=== Section Start ===

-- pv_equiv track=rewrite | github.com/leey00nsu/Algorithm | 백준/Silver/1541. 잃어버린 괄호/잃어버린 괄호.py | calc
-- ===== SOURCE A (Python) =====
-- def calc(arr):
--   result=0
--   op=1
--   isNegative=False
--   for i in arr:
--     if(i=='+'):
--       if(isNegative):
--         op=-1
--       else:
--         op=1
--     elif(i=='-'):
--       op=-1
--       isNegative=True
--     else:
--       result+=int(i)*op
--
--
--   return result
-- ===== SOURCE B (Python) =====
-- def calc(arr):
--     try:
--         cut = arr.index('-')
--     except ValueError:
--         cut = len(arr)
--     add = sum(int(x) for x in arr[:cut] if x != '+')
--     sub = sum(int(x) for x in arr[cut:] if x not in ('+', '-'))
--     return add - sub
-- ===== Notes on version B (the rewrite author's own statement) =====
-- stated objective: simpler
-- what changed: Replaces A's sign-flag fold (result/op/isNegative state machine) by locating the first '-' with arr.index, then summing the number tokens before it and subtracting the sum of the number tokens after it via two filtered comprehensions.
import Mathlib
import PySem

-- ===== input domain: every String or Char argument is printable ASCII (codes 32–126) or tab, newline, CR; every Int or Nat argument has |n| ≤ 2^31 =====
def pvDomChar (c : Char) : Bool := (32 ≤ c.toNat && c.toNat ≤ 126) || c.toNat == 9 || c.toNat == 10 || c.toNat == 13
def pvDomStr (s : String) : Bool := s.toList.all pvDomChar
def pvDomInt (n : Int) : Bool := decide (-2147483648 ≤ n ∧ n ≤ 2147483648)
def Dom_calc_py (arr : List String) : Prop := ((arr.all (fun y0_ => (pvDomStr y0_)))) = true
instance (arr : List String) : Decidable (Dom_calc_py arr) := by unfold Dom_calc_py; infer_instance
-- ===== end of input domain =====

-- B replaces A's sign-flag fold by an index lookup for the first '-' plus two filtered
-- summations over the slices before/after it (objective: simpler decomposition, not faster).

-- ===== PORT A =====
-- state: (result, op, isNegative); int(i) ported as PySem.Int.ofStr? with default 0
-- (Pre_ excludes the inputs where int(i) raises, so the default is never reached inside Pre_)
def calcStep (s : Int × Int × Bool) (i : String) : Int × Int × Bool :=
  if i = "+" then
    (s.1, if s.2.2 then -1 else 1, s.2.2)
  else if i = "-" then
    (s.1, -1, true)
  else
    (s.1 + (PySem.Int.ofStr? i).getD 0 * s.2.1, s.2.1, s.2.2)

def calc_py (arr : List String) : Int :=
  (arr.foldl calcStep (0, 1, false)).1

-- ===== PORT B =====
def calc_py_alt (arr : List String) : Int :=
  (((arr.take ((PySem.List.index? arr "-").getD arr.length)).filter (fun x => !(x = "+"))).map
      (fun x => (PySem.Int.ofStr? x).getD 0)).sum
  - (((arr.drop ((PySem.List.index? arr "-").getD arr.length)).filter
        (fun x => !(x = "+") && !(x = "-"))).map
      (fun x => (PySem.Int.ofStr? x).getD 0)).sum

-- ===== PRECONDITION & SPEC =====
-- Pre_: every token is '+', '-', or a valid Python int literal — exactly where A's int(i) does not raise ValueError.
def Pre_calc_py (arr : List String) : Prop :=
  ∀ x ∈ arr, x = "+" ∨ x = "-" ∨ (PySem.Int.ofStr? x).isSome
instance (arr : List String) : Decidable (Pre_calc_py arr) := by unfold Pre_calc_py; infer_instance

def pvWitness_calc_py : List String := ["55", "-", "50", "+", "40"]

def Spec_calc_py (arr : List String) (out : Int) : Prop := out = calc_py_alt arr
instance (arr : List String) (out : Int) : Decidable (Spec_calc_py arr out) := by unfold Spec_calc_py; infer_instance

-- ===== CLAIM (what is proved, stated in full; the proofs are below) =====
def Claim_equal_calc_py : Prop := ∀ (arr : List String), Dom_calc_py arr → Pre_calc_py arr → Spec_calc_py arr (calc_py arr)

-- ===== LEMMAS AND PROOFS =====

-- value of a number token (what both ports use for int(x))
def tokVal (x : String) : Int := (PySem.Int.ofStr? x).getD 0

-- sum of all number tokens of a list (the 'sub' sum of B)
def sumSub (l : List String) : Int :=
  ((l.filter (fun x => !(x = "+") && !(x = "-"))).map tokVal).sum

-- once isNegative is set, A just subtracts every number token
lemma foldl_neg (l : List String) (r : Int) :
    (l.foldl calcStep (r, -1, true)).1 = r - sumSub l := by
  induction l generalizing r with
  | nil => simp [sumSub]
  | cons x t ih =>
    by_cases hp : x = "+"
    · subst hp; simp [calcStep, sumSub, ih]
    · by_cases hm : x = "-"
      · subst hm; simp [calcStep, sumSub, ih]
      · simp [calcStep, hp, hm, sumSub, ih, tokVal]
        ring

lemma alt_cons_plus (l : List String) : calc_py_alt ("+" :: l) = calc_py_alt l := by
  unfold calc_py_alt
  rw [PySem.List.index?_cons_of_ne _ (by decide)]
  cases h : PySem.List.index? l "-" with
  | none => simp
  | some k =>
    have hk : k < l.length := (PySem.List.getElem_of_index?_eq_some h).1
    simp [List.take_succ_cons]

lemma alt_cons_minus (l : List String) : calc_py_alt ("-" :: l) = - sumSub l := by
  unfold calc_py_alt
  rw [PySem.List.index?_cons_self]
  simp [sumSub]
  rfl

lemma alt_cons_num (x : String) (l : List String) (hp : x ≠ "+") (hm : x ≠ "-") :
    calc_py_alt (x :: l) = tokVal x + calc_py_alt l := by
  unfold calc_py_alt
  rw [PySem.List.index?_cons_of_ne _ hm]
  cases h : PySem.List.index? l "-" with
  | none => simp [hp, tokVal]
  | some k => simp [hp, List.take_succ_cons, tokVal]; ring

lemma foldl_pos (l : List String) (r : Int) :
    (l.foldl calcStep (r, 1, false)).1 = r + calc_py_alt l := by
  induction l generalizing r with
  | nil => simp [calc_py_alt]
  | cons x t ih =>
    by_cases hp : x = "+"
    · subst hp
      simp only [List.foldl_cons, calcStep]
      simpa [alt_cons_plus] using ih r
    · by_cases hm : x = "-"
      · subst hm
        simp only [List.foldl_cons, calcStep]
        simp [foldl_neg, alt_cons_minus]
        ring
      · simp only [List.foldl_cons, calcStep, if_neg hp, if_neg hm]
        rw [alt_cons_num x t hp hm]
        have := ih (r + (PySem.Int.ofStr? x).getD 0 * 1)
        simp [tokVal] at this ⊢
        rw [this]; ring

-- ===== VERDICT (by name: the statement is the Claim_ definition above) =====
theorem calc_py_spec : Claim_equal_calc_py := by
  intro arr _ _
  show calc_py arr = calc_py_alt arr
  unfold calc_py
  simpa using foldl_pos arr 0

=== Section End ===

BRIEF - Output exactly one stretch of the listing: from the line containing "nil => simp [calc_py_alt]" through the line containing "intro arr _ _", both end lines included.

EXPECTED ANSWER -
  | nil => simp [calc_py_alt]
  | cons x t ih =>
    by_cases hp : x = "+"
    · subst hp
      simp only [List.foldl_cons, calcStep]
      simpa [alt_cons_plus] using ih r
    · by_cases hm : x = "-"
      · subst hm
        simp only [List.foldl_cons, calcStep]
        simp [foldl_neg, alt_cons_minus]
        ring
      · simp only [List.foldl_cons, calcStep, if_neg hp, if_neg hm]
        rw [alt_cons_num x t hp hm]
        have := ih (r + (PySem.Int.ofStr? x).getD 0 * 1)
        simp [tokVal] at this ⊢
        rw [this]; ring

-- ===== VERDICT (by name: the statement is the Claim_ definition above) =====
theorem calc_py_spec : Claim_equal_calc_py := by
  intro arr _ _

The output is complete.